Why is it that for $n<60$, the simple groups are precisely the cyclic groups $\mathbb{Z}_N$ for prime $n$?

Well if the order of a group is divisible by at most two primes then it is either a cyclic group of prime order or has a proper normal subgroup (or the trivial group of order $1$). So any non-abelian finite simple group is divisible by at least three primes (see Burnside's Theorem)

The first possibility with at least three primes is $30=2\times 3 \times 5$ - but if this were simple, Sylow's theorems would tell us that there would be six subgroups of order $5$ containing $24$ elements of order $5$ and ten subgroups of order $3$ containing $20$ elements of order $3$. So that doesn't work.

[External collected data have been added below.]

theorem pvScan_top {l : List Char} (hl : pvValid l) :
    (pvScan none none none 0 l).2.1 = (pvFI "1" l).map (fun j => (j : Int)) ∧
    (pvScan none none none 0 l).2.2 = (pvLK "1" l).map (fun j => (j : Int)) := by
  cases l with
  | nil => exact ⟨rfl, rfl⟩
  | cons c r =>
    have hc := pvCS_mem (hl c (by simp))
    simp only [pvScan, pvFI_cons, pvLK_cons, ← pvCS_def, pvQmul_one_mul _ hc,
      show pvMul none (some (pvCS c)) = some (pvCS c) from rfl]
    constructor
    · rw [pvScan_snd]
      by_cases h : pvCS c = "i"
      · rw [if_pos ⟨trivial, by rw [h]⟩, if_pos h]
        rfl
      · rw [if_neg (by simp [h]), if_neg h]
        cases pvFI (pvCS c) r with
        | none => rfl
        | some j => simp; omega
    · rw [pvScan_trd]
      cases hlk : pvLK (pvCS c) r with
      | some j => simp; omega
      | none =>
        by_cases h : pvCS c = "k"
        · rw [if_pos (by rw [h]), if_pos h]
          rfl
        · rw [if_neg (by simp [h]), if_neg h]
          rfl

theorem pvK_bridge {w : List Char} (hw : pvValid w) (htot : pvQprod w = "-1") :
    pvFindK none w.reverse 0 (w.length : Int) = (pvLK "1" w).map (fun j => (j : Int) + 1) := by
  have hwrev : pvValid w.reverse := fun d hd => hw d (List.mem_reverse.mp hd)
  have hlen1 : 1 ≤ w.length := by
    cases w with
    | nil => exact absurd htot (by decide)
    | cons c r => simp
  rw [pvFindK_top hwrev]
  cases hlk : pvLK "1" w with
  | none =>
    have hLK := (pvLK_none_iff w "1").mp hlk
    rw [show pvFK "1" w.reverse = none from by
      rw [pvFK_none_iff]
      intro m hm hk
      rw [List.length_reverse] at hm
      rw [pvSuff_eq hw m hm] at hk
      have hpre := (pvPS hw htot (w.length - 1 - m)).mp hk
      rcases Nat.eq_zero_or_pos (w.length - 1 - m) with hq0 | hqp
      · rw [hq0, List.take_zero] at hpre
        exact absurd hpre (by decide)
      · obtain ⟨q', hq'⟩ : ∃ q', w.length - 1 - m = q' + 1 := ⟨w.length - 2 - m, by omega⟩
        rw [hq'] at hpre
        exact hLK q' (by omega) hpre]
    rfl
  | some j =>
    rcases (pvLK_some_iff w "1" j).mp hlk with ⟨hjlen, hPj, hmax⟩
    have hj2 : j + 1 < w.length := by
      by_contra hle
      have hje : j + 1 = w.length := by omega
      rw [show w.take (j+1) = w from by rw [hje]; exact List.take_length,
        ← pvQprod_def, htot] at hPj
      exact absurd hPj (by decide)
    rw [show pvFK "1" w.reverse = some (w.length - j - 2) from by
      rw [pvFK_some_iff]
      refine ⟨by rw [List.length_reverse]; omega, ?_, ?_⟩
      · rw [pvSuff_eq hw _ (by omega : w.length - j - 2 < w.length),
          show w.length - 1 - (w.length - j - 2) = j + 1 from by omega]
        exact (pvPS hw htot (j+1)).mpr hPj
      · intro m hm hk
        rw [pvSuff_eq hw m (by omega)] at hk
        have hpre := (pvPS hw htot (w.length - 1 - m)).mp hk
        obtain ⟨q', hq'⟩ : ∃ q', w.length - 1 - m = q' + 1 := ⟨w.length - 2 - m, by omega⟩
        rw [hq'] at hpre
        exact hmax q' (by omega) (by omega) hpre]
    show some ((w.length : Int) - ((w.length - j - 2 : Nat) : Int) - 1) = some ((j : Int) + 1)
    simp only [Option.some.injEq]
    omega

theorem pvBody_eq {w : List Char} (hw : pvValid w) : pvBodyA w = pvBodyB w := by
  cases w with
  | nil => rfl
  | cons c r =>
    have hc : pvValidChar c := hw c (by simp)
    have hsall := pvFoldA_none hc r
    simp only [pvBodyA, pvBodyB]
    rcases hscan : pvScan none none none 0 (c :: r) with ⟨sc, ifst, klst⟩
    have hsc : sc = some (pvQprod (c :: r)) := by
      have := pvScan_fst (c :: r) none none none 0
      rw [hscan] at this
      rw [← hsall, ← this]
    rw [hsall, hsc]
    by_cases htot : pvQprod (c :: r) = "-1"
    · rw [htot, if_neg (by simp), if_neg (by simp)]
      have hifst : ifst = (pvFI "1" (c :: r)).map (fun j => (j : Int)) := by
        have := (pvScan_top hw).1
        rw [hscan] at this
        exact this
      have hklst : klst = (pvLK "1" (c :: r)).map (fun j => (j : Int)) := by
        have := (pvScan_top hw).2
        rw [hscan] at this
        exact this
      rw [pvFindI_top hw, pvK_bridge hw htot, hifst, hklst]
      cases pvFI "1" (c :: r) with
      | none => cases pvLK "1" (c :: r) <;> rfl
      | some p =>
        cases pvLK "1" (c :: r) with
        | none => rfl
        | some j =>
          show (if ((j : Int) + 1) ≤ (p : Int) then "NO" else "YES")
             = (if ((j : Int) + 1) > (p : Int) then "YES" else "NO")
          by_cases hcmp : ((j : Int) + 1) ≤ (p : Int)
          · rw [if_pos hcmp, if_neg (by omega)]
          · rw [if_neg hcmp, if_pos (by omega)]
    · rw [if_pos (by simp [htot]), if_pos (by simp [htot])]

theorem pvBody_short {w : List Char} (hlen : w.length ≤ 1) : pvBodyA w = pvBodyB w := by
  match w with
  | [] => rfl
  | [c] =>
    have hne : String.ofList [c] ≠ "-1" := by
      intro h
      have := congrArg String.toList h
      simp at this
    have h0 : pvMul none (some (String.ofList [c])) = some (String.ofList [c]) := rfl
    simp only [pvBodyA, pvBodyB, pvScan, List.foldl_cons, List.foldl_nil, h0]
    rw [if_pos (by simpa using hne), if_pos (by simpa using hne)]
  | c1 :: c2 :: rest =>
    exact absurd hlen (by simp)

-- ===== VERDICT (by name: the statement is the Claim_ definition above) =====
theorem do_case_spec : Claim_equal_do_case := by
  intro x word _ hpre
  unfold Spec_do_case do_case do_case_alt
  rcases hpre with hshort | hvalid
  · apply pvBody_short
    show (List.replicate (min x (PySem.Int.mod x 4 + 12)).toNat word.toList).flatten.length ≤ 1
    simpa [List.length_flatten] using hshort
  · apply pvBody_eq
    intro d hd
    have hd' : d ∈ word.toList := by
      simp only [PySem.List.pyRepeat, List.mem_flatten, List.mem_replicate] at hd
      obtain ⟨l, ⟨_, rfl⟩, hdl⟩ := hd
      exact hdl
    have hall := List.all_eq_true.mp hvalid d hd'
    simp only [Bool.or_eq_true, beq_iff_eq] at hall
    simp only [pvValidChar, List.mem_cons, List.not_mem_nil, or_false]
    tauto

Then [added because my arithmetic is poor, in response top a comment] there is $42=2\times 3\times 7$ which Sylow tells us has a normal subgroup of order $7$. The next possibility is $60$ which does work.

The Sylow Theorems can be awkward to use in general (for example they don't provide any easy proof of Burnside's Theorem), but they can tell us a lot about groups with simple structures. For example, if we have a factor $3$ in the order of the group we also need one of $4,7,10,13,16 \dots$. A factor of five comes with a factor from $6, 11, 16, 21 \dots$, and seven comes with $8, 15, 22 \dots $

Now suppose, for example, we have $4$ Sylow $3$ subgroups in our simple group $G$. Then $G$ acts transitively by conjugation on those subgroups, and this action gives a homomorphism from $G$ onto a non-trivial subgroup of $S_4$. Since $G$ is simple, this must have trivial Kernel and $G$ is isomorphic to a subgroup of $S_4$. So four subgroups won't do.

If we have a factor seven, we need at least $8$ as another factor, plus another prime. If we take $3$ we get $168$ which is the order of the next non-abelian simple group after order $60$.

Daniel Fisher's comment that smaller groups "aren't complicated enough to be simple" is spot on.